Haham Behar’s role as a leader who participated in all the lifecycle events among Seattle’s Sephardic Jews transformed his personal bookshelves into a communal library. It is not surprising that the extremely rare 1871 edition of Seder Arba Ta’aniot had belonged to someone else before it entered the Behar library. A handwritten Ladino inscription in Soletreo on the inside front cover of this book reads: Este livro apartiene al s[enyor] Behor David Solam (“This book belongs to Mr. Behor David Solam.”)

Behor David Solams Soletreo Inscription

The Soletreo inscription from Behor David Solam’s copy of “Arba Taaniot,” 1871.

According to his draft registration card and US census data, the late Mr. Solam was a native of Leros, a Dodecanese island near Rhodes. In 1911, he immigrated to Seattle, where he raised a family and worked as a driver for Lippman’s Bakery on 23rd Avenue between Yesler and Fir, and, later, as a salesman. Active in the Sephardic community, Solam served as a gabbai (beadle) at Ezra Bessaroth and played an integral role in assisting Haham Behar with the purchase of the Sephardic Brotherhood Cemetery in Seattle in 1933. As Haham Behar’s son, Elazar, succeeded Solam as a gabbai of Ezra Bessaroth, it seems fitting that he should inherit this edition of Seder Arba Ta’aniot.

Just like the people themselves, the books and traditions of Seattle’s Sephardic Jews traveled from the old world to the new, and from one generation to the next. Many of Haham Behar’s children, grandchildren, and great grandchildren continue their family’s key roles as gabbais (beadles), hazzanim (cantors) and leaders of Ezra Bessaroth.

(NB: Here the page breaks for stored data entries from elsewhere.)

-- pv_equiv track=rewrite | github.com/cyndyishida/Algos | Assorted/emails.py | solution
-- ===== SOURCE A (Python) =====
-- def solution(L):
--     # write your code in Python 3.6
--     # hash table problem, basically create a frequency table
--     # run time is O( N * M )
--     # N = len(L)
--     # M = len(local part of email )
--     e_freq = {}
--
--     for email in L:
--         sep = email.index('@')
--         stop = email.index('+') if '+' in email[0:sep] else sep
--
--         local = ''.join(i for i in email[0:stop] if i != '.')
--         domain = email[sep:]
--
--         e_freq[local+domain] = e_freq.get(local+domain, 0 ) + 1
--
--
--     return sum(1 for i in e_freq.values() if i > 1)
-- ===== SOURCE B (Python) =====
-- def _norm(email):
--     sep = email.index('@')
--     local = email[:sep]
--     if '+' in local:
--         local = local[:local.index('+')]
--     return local.replace('.', '') + email[sep:]
--
--
-- def solution(L):
--     # sort the normalized keys, then scan runs of equal adjacent keys:
--     # a key is counted iff its run is longer than 1
--     ks = sorted(_norm(e) for e in L)
--     dup = 0
--     i = 0
--     n = len(ks)
--     while i < n:
--         j = i + 1
--         while j < n and ks[j] == ks[i]:
--             j += 1
--         if j - i > 1:
--             dup += 1
--         i = j
--     return dup
-- ===== Notes on version B (the rewrite author's own statement) =====
-- stated objective: alternative
-- what changed: Replaces the frequency dict and its final value-threshold pass by a sort-then-scan algorithm: normalized keys are sorted and runs of equal adjacent keys are scanned, counting runs of length greater than one; normalization is restructured to truncate and clean the local part as a string instead of A's character-generator join.
import Mathlib
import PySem

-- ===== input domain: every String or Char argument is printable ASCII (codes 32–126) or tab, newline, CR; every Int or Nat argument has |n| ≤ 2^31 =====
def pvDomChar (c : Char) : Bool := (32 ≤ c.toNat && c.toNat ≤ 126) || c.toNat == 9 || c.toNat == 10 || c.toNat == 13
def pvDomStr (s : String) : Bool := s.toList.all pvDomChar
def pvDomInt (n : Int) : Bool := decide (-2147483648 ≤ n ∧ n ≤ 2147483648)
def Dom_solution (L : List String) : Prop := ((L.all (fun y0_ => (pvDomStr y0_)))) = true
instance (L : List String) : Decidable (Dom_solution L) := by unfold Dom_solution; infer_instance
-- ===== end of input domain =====

-- B replaces A's frequency dict + final value-threshold pass by sort-then-scan:
-- sort the normalized keys and count runs of equal adjacent keys longer than 1.

-- ===== PORT A =====
-- A's per-email normalization: str.index of the single characters '@'/'+' is ported as
-- PySem.List.index? on the char list (exact: first occurrence); "'+' in email[0:sep]" is
-- char membership in the prefix (exact for a one-character needle). Pre_solution
-- guarantees '@' is present, so the .getD 0 default of index? (Python: ValueError)
-- is never reached inside Pre_.
def normKeyA (email : String) : String :=
  let cs := email.toList
  let sep := (PySem.List.index? cs '@').getD 0
  let stop := if (cs.take sep).contains '+' then (PySem.List.index? cs '+').getD 0 else sep
  String.mk ((cs.take stop).filter (fun c => c != '.') ++ cs.drop sep)

def solution (L : List String) : Int :=
  let d : PySem.Dict String Int :=
    L.foldl (fun d email =>
      let k := normKeyA email
      d.insert k (d.getD k 0 + 1)) PySem.Dict.empty
  (PySem.Dict.values d).foldl (fun acc i => if 1 < i then acc + 1 else acc) 0

-- ===== PORT B =====
-- B's normalization helper _norm: truncate the local slice at its first '+', then
-- local.replace('.', '') — a one-char pattern with empty replacement, ported as the
-- filter removing '.' (exact).
def normKeyB (email : String) : String :=
  let cs := email.toList
  let sep := (PySem.List.index? cs '@').getD 0
  let local0 := cs.take sep
  let local1 := if local0.contains '+' then local0.take ((PySem.List.index? local0 '+').getD 0) else local0
  String.mk (local1.filter (fun c => c != '.') ++ cs.drop sep)

-- B's outer while loop: each step consumes one run of equal adjacent keys
-- (the inner while j < n and ks[j] == ks[i]) and counts it if longer than 1.
def runScan : List String → Int
  | [] => 0
  | x :: xs =>
    let run := xs.takeWhile (fun y => y == x)
    let rest := xs.dropWhile (fun y => y == x)
    (if 1 < run.length + 1 then 1 else 0) + runScan rest
termination_by l => l.length
decreasing_by
  simp only [List.length_cons]
  have := List.length_dropWhile_le (fun y => y == x) xs
  omega

def solution_alt (L : List String) : Int :=
  runScan (PySem.List.sorted (L.map normKeyB) (fun x => x) false)

-- ===== PRECONDITION & SPEC =====
-- Pre_: every email contains '@' — exactly where Python A returns instead of raising
-- ValueError from email.index('@').
def Pre_solution (L : List String) : Prop := ∀ e ∈ L, '@' ∈ e.toList
instance (L : List String) : Decidable (Pre_solution L) := by unfold Pre_solution; infer_instance
def pvWitness_solution : List String := ["a.b@x.com", "ab+c@x.com", "ab@y.com"]
def Spec_solution (L : List String) (out : Int) : Prop := out = solution_alt L
instance (L : List String) (out : Int) : Decidable (Spec_solution L out) := by unfold Spec_solution; infer_instance

-- ===== CLAIM (what is proved, stated in full; the proofs are below) =====
def Claim_equal_solution : Prop := ∀ (L : List String), Dom_solution L → Pre_solution L → Spec_solution L (solution L)

-- ===== LEMMAS AND PROOFS =====

-- the two normalizations agree on every email (with or without '@')
theorem normKey_eq (email : String) : normKeyA email = normKeyB email := by
  unfold normKeyA normKeyB
  by_cases hmem : '+' ∈ email.toList.take ((PySem.List.index? email.toList '@').getD 0)
  · have hcontains : (email.toList.take ((PySem.List.index? email.toList '@').getD 0)).contains '+' = true := by
      simpa using hmem
    have hsome : (PySem.List.index? (email.toList.take ((PySem.List.index? email.toList '@').getD 0)) '+').isSome = true :=
      (PySem.List.index?_isSome_iff _ _).mpr hmem
    obtain ⟨k, hk⟩ := Option.isSome_iff_exists.mp hsome
    have hsplit : email.toList
        = email.toList.take ((PySem.List.index? email.toList '@').getD 0)
          ++ email.toList.drop ((PySem.List.index? email.toList '@').getD 0) :=
      (List.take_append_drop _ _).symm
    have hidx : PySem.List.index? email.toList '+' = some k := by
      conv_lhs => rw [hsplit]
      rw [PySem.List.index?_append_of_mem _ hmem, hk]
    obtain ⟨hklt, -, -⟩ := PySem.List.getElem_of_index?_eq_some hk
    have hkle : k ≤ (PySem.List.index? email.toList '@').getD 0 := by
      have := List.length_take_le ((PySem.List.index? email.toList '@').getD 0) email.toList
      omega
    simp only [hcontains, if_true, hidx, hk, Option.getD_some, List.take_take]
    rw [Nat.min_eq_left hkle]
  · have hcontains : (email.toList.take ((PySem.List.index? email.toList '@').getD 0)).contains '+' = false := by
      simpa using hmem
    simp only [hcontains, Bool.false_eq_true, if_false]

theorem keys_eq (L : List String) : L.map normKeyA = L.map normKeyB := by
  simp [normKey_eq]

-- A's result: the number of distinct keys occurring at least twice in ks = L.map normKeyA
theorem solution_eq_countP (L : List String) :
    solution L = ((PySem.Set.ofList (L.map normKeyA)).countP
      (fun k => decide (2 ≤ (L.map normKeyA).count k)) : Int) := by
  unfold solution
  show (PySem.Dict.values (L.foldl
      (fun d email => PySem.Dict.insert d (normKeyA email) (PySem.Dict.getD d (normKeyA email) 0 + 1))
      PySem.Dict.empty)).foldl (fun acc i => if 1 < i then acc + 1 else acc) 0 = _
  rw [← List.foldl_map (f := normKeyA)
    (g := fun d k => PySem.Dict.insert d k (PySem.Dict.getD d k 0 + 1))]
  rw [PySem.Dict.foldl_insert_getD_add_one_eq_counter]
  rw [PySem.List.foldl_ite_add_one (p := fun i : Int => 1 < i)]
  have hv : PySem.Dict.values (PySem.Dict.counter (L.map normKeyA))
      = (PySem.Set.ofList (L.map normKeyA)).map (fun k => (((L.map normKeyA).count k : Int))) := by
    simp [PySem.Dict.values, PySem.Dict.items_counter, List.map_map, Function.comp]
  rw [hv]
  rw [List.countP_map]
  have : ((PySem.Set.ofList (L.map normKeyA)).countP
        ((fun i : Int => decide (1 < i)) ∘ fun k => (((L.map normKeyA).count k : Int))))
      = ((PySem.Set.ofList (L.map normKeyA)).countP
        (fun k => decide (2 ≤ (L.map normKeyA).count k))) := by
    apply List.countP_congr
    intro k _
    simp only [Function.comp]
    constructor <;> intro h <;> simp_all <;> omega
  rw [this]
  simp

-- countP agrees on any two duplicate-free lists with the same members
theorem countP_nodup_ext (p : String → Bool) (l1 l2 : List String)
    (h1 : l1.Nodup) (h2 : l2.Nodup) (hm : ∀ k, k ∈ l1 ↔ k ∈ l2) :
    l1.countP p = l2.countP p :=
  ((List.perm_ext_iff_of_nodup h1 h2).mpr hm).countP_eq p

-- on a ≤-sorted list, runScan counts the distinct elements occurring at least twice
theorem runScan_sorted : ∀ (n : Nat) (l : List String), l.length ≤ n →
    l.Pairwise (· ≤ ·) →
    runScan l = ((PySem.Set.ofList l).countP (fun k => decide (2 ≤ l.count k)) : Int) := by
  intro n
  induction n with
  | zero =>
    intro l hl _
    have : l = [] := List.eq_nil_of_length_eq_zero (Nat.le_zero.mp hl)
    subst this
    simp [runScan, PySem.Set.ofList]
  | succ n ih =>
    intro l hl hp
    cases l with
    | nil => simp [runScan, PySem.Set.ofList]
    | cons x xs =>
      rw [runScan]
      set run := xs.takeWhile (fun y => y == x) with hrun
      set rest := xs.dropWhile (fun y => y == x) with hrest
      have hxs : run ++ rest = xs := List.takeWhile_append_dropWhile
      have hrun_all : ∀ y ∈ run, y = x := by
        intro y hy
        have := List.mem_takeWhile_imp hy
        simpa using this
      have hp_xs : ∀ y ∈ xs, x ≤ y := (List.pairwise_cons.mp hp).1
      have hp_rest : rest.Pairwise (· ≤ ·) :=
        List.Pairwise.sublist ((List.dropWhile_sublist _).cons _) hp
      -- x does not occur in rest
      have hx_rest : x ∉ rest := by
        intro hx
        cases hr : rest with
        | nil => rw [hr] at hx; simp at hx
        | cons h t =>
          have hdw : xs.dropWhile (fun y => y == x) = h :: t := by rw [← hrest]; exact hr
          have hne0 : xs.dropWhile (fun y => y == x) ≠ [] := by simp [hdw]
          have h0 : ((xs.dropWhile (fun y => y == x)).head hne0 == x) = false :=
            List.head_dropWhile_not _ hne0
          simp only [hdw, List.head_cons] at h0
          have hne : h ≠ x := by simpa using h0
          have hxh : x ≤ h := hp_xs h (by
            rw [← hxs, hr]; exact List.mem_append_right _ (by simp))
          rw [hr] at hx
          rcases List.mem_cons.mp hx with he | ht
          · exact hne he.symm
          · have hhx : h ≤ x := by
              rw [hr] at hp_rest
              exact (List.pairwise_cons.mp hp_rest).1 x ht
            exact hne (le_antisymm hhx hxh)
      have hcount_x : (x :: xs).count x = run.length + 1 := by
        rw [← hxs]
        simp only [List.count_cons, List.count_append]
        have h1 : run.count x = run.length :=
          List.count_eq_length.mpr (fun b hb => (hrun_all b hb).symm)
        have h2 : rest.count x = 0 := List.count_eq_zero.mpr hx_rest
        simp [h1, h2]
      have hcount_rest : ∀ k ∈ rest, (x :: xs).count k = rest.count k := by
        intro k hk
        have hkx : k ≠ x := fun e => hx_rest (e ▸ hk)
        rw [← hxs]
        simp only [List.count_cons, List.count_append]
        have h1 : run.count k = 0 := List.count_eq_zero.mpr (fun hkr => hkx (hrun_all k hkr))
        simp [h1, Ne.symm hkx]
      have hlen : rest.length ≤ n := by
        have h1 : rest.length ≤ xs.length := List.length_dropWhile_le _ _
        simp at hl; omega
      rw [ih rest hlen hp_rest]
      -- replace the countP over Set.ofList (x::xs) by one over x :: Set.ofList rest
      have hmemxs : ∀ k, k ∈ (x :: xs) ↔ k = x ∨ k ∈ rest := by
        intro k
        rw [← hxs]
        simp only [List.mem_cons, List.mem_append]
        constructor
        · rintro (he | hr | hr)
          · exact Or.inl he
          · exact Or.inl (hrun_all k hr)
          · exact Or.inr hr
        · rintro (he | hr)
          · exact Or.inl he
          · exact Or.inr (Or.inr hr)
      have hnodup2 : (x :: PySem.Set.ofList rest).Nodup := by
        refine List.nodup_cons.mpr ⟨?_, PySem.Set.nodup_ofList _⟩
        intro hx
        exact hx_rest ((PySem.Set.mem_ofList _ _).mp hx)
      have hct : (PySem.Set.ofList (x :: xs)).countP (fun k => decide (2 ≤ (x :: xs).count k))
          = (x :: PySem.Set.ofList rest).countP (fun k => decide (2 ≤ (x :: xs).count k)) := by
        apply countP_nodup_ext _ _ _ (PySem.Set.nodup_ofList _) hnodup2
        intro k
        rw [PySem.Set.mem_ofList]
        rw [hmemxs k]
        simp [PySem.Set.mem_ofList]
      rw [hct]
      rw [List.countP_cons]
      have hcrest : (PySem.Set.ofList rest).countP (fun k => decide (2 ≤ (x :: xs).count k))
          = (PySem.Set.ofList rest).countP (fun k => decide (2 ≤ rest.count k)) := by
        apply List.countP_congr
        intro k hk
        rw [hcount_rest k ((PySem.Set.mem_ofList _ _).mp hk)]
      rw [hcrest]
      rw [hcount_x]
      by_cases h2 : 1 ≤ run.length
      · have : (2 ≤ run.length + 1) = True := by simp; omega
        simp only [this, decide_true]
        rw [if_pos (by omega : 1 < run.length + 1)]
        push_cast
        ring
      · have hr0 : run.length = 0 := by omega
        simp [hr0]

-- ===== VERDICT (by name: the statement is the Claim_ definition above) =====
theorem solution_spec : Claim_equal_solution := by
  intro L _ _
  unfold Spec_solution solution_alt
  rw [solution_eq_countP L, keys_eq L]
  set ks := L.map normKeyB with hks
  set s := PySem.List.sorted ks (fun x => x) false with hs
  have hperm : s.Perm ks := PySem.List.sorted_perm _ _ _
  have hpair : s.Pairwise (· ≤ ·) := by
    have := PySem.List.sorted_pairwise (xs := ks) (key := fun x => x)
    simpa using this
  rw [runScan_sorted s.length s le_rfl hpair]
  congr 1
  have h1 : (PySem.Set.ofList s).countP (fun k => decide (2 ≤ s.count k))
      = (PySem.Set.ofList s).countP (fun k => decide (2 ≤ ks.count k)) := by
    apply List.countP_congr
    intro k _
    rw [hperm.count_eq]
  rw [h1]
  apply countP_nodup_ext _ _ _ (PySem.Set.nodup_ofList _) (PySem.Set.nodup_ofList _)
  intro k
  rw [PySem.Set.mem_ofList, PySem.Set.mem_ofList, hperm.mem_iff]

Adding a new chapter to the story, the cantor emeritus of Congregation Ezra Bessaroth, Isaac Azose, recently codified the Seattle Sephardic liturgy for the fast days, including Tisha Be-Av, in his Tefilah Le-Moshe: Seder Hamesh Ta’aniot (Order of the Five Fast Days). Mr. Azose explains that he based his prayer book on none other than Seder Arba Ta’aniot published in Vienna (an 1877 edition). In so doing, Mr. Azose preserves the linkages from Vienna and the Ottoman Empire to the Puget Sound for the twenty-first century. Mr. Azose’s 2012 edition contains a new innovation: the Ladino liturgy not in traditional rashi script, but rather in Latin-lettered transliteration in order to make it more accessible to readers today.

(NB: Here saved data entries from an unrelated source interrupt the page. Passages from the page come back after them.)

-- pv_equiv track=rewrite | github.com/mvalois/zxcvbn-python-probabilistic | zxcvbn/grammar_utils.py | bases
-- ===== SOURCE A (Python) =====
-- def bases(w) :
--     simple_bases = []
--     composed_base = ''
--     word =''
--     for c in w:
--         if word == '': word = c
--         elif char_type(word[-1]) == char_type(c):
--             word += c
--         else :
--             simple_bases.append(word)
--             composed_base += char_type(word[-1]) + str(len(word))
--             word = c
--     simple_bases.append(word)
--
--     composed_base += char_type(word[-1]) + str(len(word))
--     return simple_bases, composed_base
--
-- def char_type(c):
--     if c.isdigit() : return 'D'
--     elif c.isalpha(): return 'L'
--     else : return 'S'
-- ===== SOURCE B (Python) =====
-- # B: span/cut decomposition -- peel one whole run per outer step with an inner
-- # scan, collect run strings and composed pieces separately, join at the end.
-- # No '' sentinel word accumulator. On empty w it returns ([], '') where A raises.
--
-- def char_type(c):
--     if c.isdigit():
--         return 'D'
--     elif c.isalpha():
--         return 'L'
--     else:
--         return 'S'
--
-- def bases(w):
--     runs = []
--     comp = []
--     rest = w
--     while rest:
--         t = char_type(rest[0])
--         k = 1
--         while k < len(rest) and char_type(rest[k]) == t:
--             k += 1
--         runs.append(rest[:k])
--         comp.append(t + str(k))
--         rest = rest[k:]
--     return runs, ''.join(comp)
-- ===== Notes on version B (the rewrite author's own statement) =====
-- stated objective: alternative
-- what changed: B replaces A's character-by-character accumulator loop with a '' sentinel by a span/cut decomposition: each outer step measures one whole same-type run with an inner scan, slices it off, and collects run strings and composed pieces in separate lists joined at the end.
-- outside the precondition, e.g. on bases(''): A raises IndexError, B returns ([], '')
import Mathlib
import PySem

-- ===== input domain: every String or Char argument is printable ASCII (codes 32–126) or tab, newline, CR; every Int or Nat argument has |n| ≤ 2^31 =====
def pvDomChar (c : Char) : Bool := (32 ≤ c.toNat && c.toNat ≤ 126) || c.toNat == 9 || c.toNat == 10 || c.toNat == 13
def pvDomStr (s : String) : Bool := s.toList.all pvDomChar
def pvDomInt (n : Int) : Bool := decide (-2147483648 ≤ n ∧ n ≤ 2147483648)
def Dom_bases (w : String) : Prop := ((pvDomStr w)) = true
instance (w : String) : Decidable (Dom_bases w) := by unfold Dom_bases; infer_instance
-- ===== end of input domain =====

-- B peels whole same-type runs with an inner span scan instead of A's per-character
-- accumulator loop with a '' sentinel; same cost, different decomposition.


-- ===== PORT A =====
-- char_type(c) for the single characters both Pythons feed it; returns the 1-char
-- string 'D'/'L'/'S' as a Char (exact: the tag strings have length 1).
def ctype (c : Char) : Char :=
  if PySem.Chars.isdigit c then 'D'
  else if PySem.Chars.isalpha c then 'L'
  else 'S'

-- one iteration of A's for-loop; state = (simple_bases, composed_base, word),
-- strings under construction carried as List Char
def stepA (st : List String × List Char × List Char) (c : Char) :
    List String × List Char × List Char :=
  match st with
  | (sb, cb, word) =>
    if word = [] then (sb, cb, [c])
    else
      match word.getLast? with   -- word[-1]; word ≠ '' in this branch
      | some lc =>
          if ctype lc = ctype c then (sb, cb, word ++ [c])
          else (sb ++ [String.ofList word],
                cb ++ ctype lc :: PySem.Int.toChars (word.length : Int), [c])
      | none => (sb, cb, word)   -- unreachable: guarded by word ≠ ''
-- A's code after the loop: append word; word[-1] raises IndexError when word = ''
def finA (sb : List String) (cb word : List Char) : List String × String :=
  match word.getLast? with
  | some lc => (sb ++ [String.ofList word],
                String.ofList (cb ++ ctype lc :: PySem.Int.toChars (word.length : Int)))
  | none => (sb ++ [String.ofList word], String.ofList cb)  -- Python raises here (w = ''); excluded by Pre_bases

def bases (w : String) : List String × String :=
  match w.toList.foldl stepA ([], [], []) with
  | (sb, cb, word) => finA sb cb word

-- ===== PORT B =====
-- inner while: number of further same-type characters at the front of rest[1:]
def spanLen (t : Char) : List Char → Nat
  | [] => 0
  | c :: cs => if ctype c = t then spanLen t cs + 1 else 0

-- outer while over rest: cut off one run of length k = 1 + spanLen, recurse on rest[k:]
def goB : List Char → List String × List (List Char)
  | [] => ([], [])
  | c :: cs' =>
    let t := ctype c
    let k := 1 + spanLen t cs'
    let r := goB (List.drop k (c :: cs'))
    (String.ofList (List.take k (c :: cs')) :: r.1,
     (t :: PySem.Int.toChars (k : Int)) :: r.2)
  termination_by cs => cs.length
  decreasing_by simp [List.length_drop]

def bases_alt (w : String) : List String × String :=
  match goB w.toList with
  | (runs, comp) => (runs, String.ofList comp.flatten)   -- ''.join(comp)

-- ===== PRECONDITION & SPEC =====
-- A raises IndexError on w = '' (word[-1] on the empty sentinel); that is the only input excluded.
def Pre_bases (w : String) : Prop := w ≠ ""
instance (w : String) : Decidable (Pre_bases w) := by unfold Pre_bases; infer_instance
def pvWitness_bases : String := "ab12 x"


def Spec_bases (w : String) (out : List String × String) : Prop := out = bases_alt w
instance (w : String) (out : List String × String) : Decidable (Spec_bases w out) := by unfold Spec_bases; infer_instance

-- ===== CLAIM (what is proved, stated in full; the proofs are below) =====
def Claim_equal_bases : Prop := ∀ (w : String), Dom_bases w → Pre_bases w → Spec_bases w (bases w)

-- ===== LEMMAS AND PROOFS =====

lemma spanLen_append (t : Char) (ws rest : List Char) (hu : ∀ c ∈ ws, ctype c = t) :
    spanLen t (ws ++ rest) = ws.length + spanLen t rest := by
  induction ws with
  | nil => simp
  | cons a as ih =>
      have ha : ctype a = t := hu a (by simp)
      simp [spanLen, ha, ih (fun c hc => hu c (by simp [hc]))]
      omega

lemma spanLen_head_ne (t : Char) (rest : List Char)
    (hr : rest = [] ∨ ∃ d ds, rest = d :: ds ∧ ctype d ≠ t) :
    spanLen t rest = 0 := by
  rcases hr with h | ⟨d, ds, h, hd⟩
  · simp [h, spanLen]
  · simp [h, spanLen, hd]

lemma goB_append (word rest : List Char) (t : Char) (hw : word ≠ [])
    (hu : ∀ c ∈ word, ctype c = t)
    (hr : rest = [] ∨ ∃ d ds, rest = d :: ds ∧ ctype d ≠ t) :
    goB (word ++ rest)
      = (String.ofList word :: (goB rest).1,
         (t :: PySem.Int.toChars (word.length : Int)) :: (goB rest).2) := by
  obtain ⟨d, ws, rfl⟩ : ∃ d ws, word = d :: ws := by
    cases word with
    | nil => exact absurd rfl hw
    | cons d ws => exact ⟨d, ws, rfl⟩
  have hd : ctype d = t := hu d (by simp)
  have hws : ∀ c ∈ ws, ctype c = t := fun c hc => hu c (by simp [hc])
  have hspan : spanLen (ctype d) (ws ++ rest) = ws.length := by
    rw [hd, spanLen_append t ws rest hws, spanLen_head_ne t rest hr]
    omega
  have hk : 1 + spanLen (ctype d) (ws ++ rest) = (d :: ws).length := by
    simp [hspan]; omega
  rw [show (d :: ws) ++ rest = d :: (ws ++ rest) from rfl]
  rw [goB]
  simp only [hk]
  rw [show d :: (ws ++ rest) = (d :: ws) ++ rest from rfl,
      List.take_left, List.drop_left]
  simp [hd]

lemma loop_spec (cs : List Char) (sb : List String) (cb word : List Char) (t : Char)
    (hw : word ≠ []) (hu : ∀ c ∈ word, ctype c = t) :
    (match List.foldl stepA (sb, cb, word) cs with
     | (sb', cb', word') => finA sb' cb' word')
      = (sb ++ (goB (word ++ cs)).1,
         String.ofList (cb ++ ((goB (word ++ cs)).2).flatten)) := by
  induction cs generalizing sb cb word t with
  | nil =>
      obtain ⟨lc, hlc⟩ : ∃ lc, word.getLast? = some lc := by
        cases h : word.getLast? with
        | none => exact absurd (List.getLast?_eq_none_iff.mp h) hw
        | some lc => exact ⟨lc, rfl⟩
      have hlct : ctype lc = t := hu lc (List.mem_of_getLast? hlc)
      have hsplit := goB_append word [] t hw hu (Or.inl rfl)
      simp only [List.foldl_nil, List.append_nil] at *
      rw [hsplit]
      simp [finA, hlc, hlct, goB]
  | cons c cs' ih =>
      obtain ⟨lc, hlc⟩ : ∃ lc, word.getLast? = some lc := by
        cases h : word.getLast? with
        | none => exact absurd (List.getLast?_eq_none_iff.mp h) hw
        | some lc => exact ⟨lc, rfl⟩
      have hlct : ctype lc = t := hu lc (List.mem_of_getLast? hlc)
      rw [List.foldl_cons]
      by_cases hct : ctype c = t
      · have hstep : stepA (sb, cb, word) c = (sb, cb, word ++ [c]) := by
          simp [stepA, hw, hlc, hlct, hct]
        rw [hstep, ih sb cb (word ++ [c]) t (by simp)
              (by intro x hx; rcases List.mem_append.mp hx with h | h
                  · exact hu x h
                  · simp at h; simp [h, hct])]
        simp [List.append_assoc]
      · have hct' : ¬ t = ctype c := fun h => hct h.symm
        have hstep : stepA (sb, cb, word) c
            = (sb ++ [String.ofList word],
               cb ++ ctype lc :: PySem.Int.toChars (word.length : Int), [c]) := by
          simp [stepA, hw, hlc, hlct, hct']
        rw [hstep, ih _ _ [c] (ctype c) (by simp) (by simp)]
        have hsplit := goB_append word (c :: cs') t hw hu
          (Or.inr ⟨c, cs', rfl, hct⟩)
        rw [hsplit]
        simp [hlct, List.append_assoc]

-- ===== VERDICT (by name: the statement is the Claim_ definition above) =====
theorem bases_spec : Claim_equal_bases := by
  intro w _ hpre
  unfold Spec_bases bases bases_alt
  have hne : w.toList ≠ [] := by
    intro h
    exact hpre (by
      have := congrArg String.ofList h
      simpa using this)
  cases hcs : w.toList with
  | nil => exact absurd hcs hne
  | cons c cs' =>
      have hstep : stepA ([], [], []) c = ([], [], [c]) := by simp [stepA]
      rw [List.foldl_cons, hstep]
      have hm : (match List.foldl stepA ([], [], [c]) cs' with
          | (sb, cb, word) => finA sb cb word)
          = (match List.foldl stepA (([] : List String), ([] : List Char), [c]) cs' with
             | (sb', cb', word') => finA sb' cb' word') := rfl
      rw [hm, loop_spec cs' [] [] [c] (ctype c) (by simp) (by simp)]
      simp only [List.singleton_append, List.nil_append]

The Sephardic Studies Program at the Stroum Center for Jewish Studies is excited to share many more texts from the libraries of Elazar Behar and other members of the Seattle Sephardic community that shed new light not only on the literary and religious traditions of the Sephardic Jews, but also provide us with an entry point into the worlds and the stories of those who owned the books and transported them from the old world to the new. It is our pleasure to make these texts available online, in digital format for the first time, so that all those interested, wherever they reside in the world, may be able to access them for generations to come.

We hope you’ve enjoyed reading this, and that no esta arrastando komo la aftara de Tisha Be-Av (it hasn’t dragged on longer than the haftarah of Tisha Be-Av)!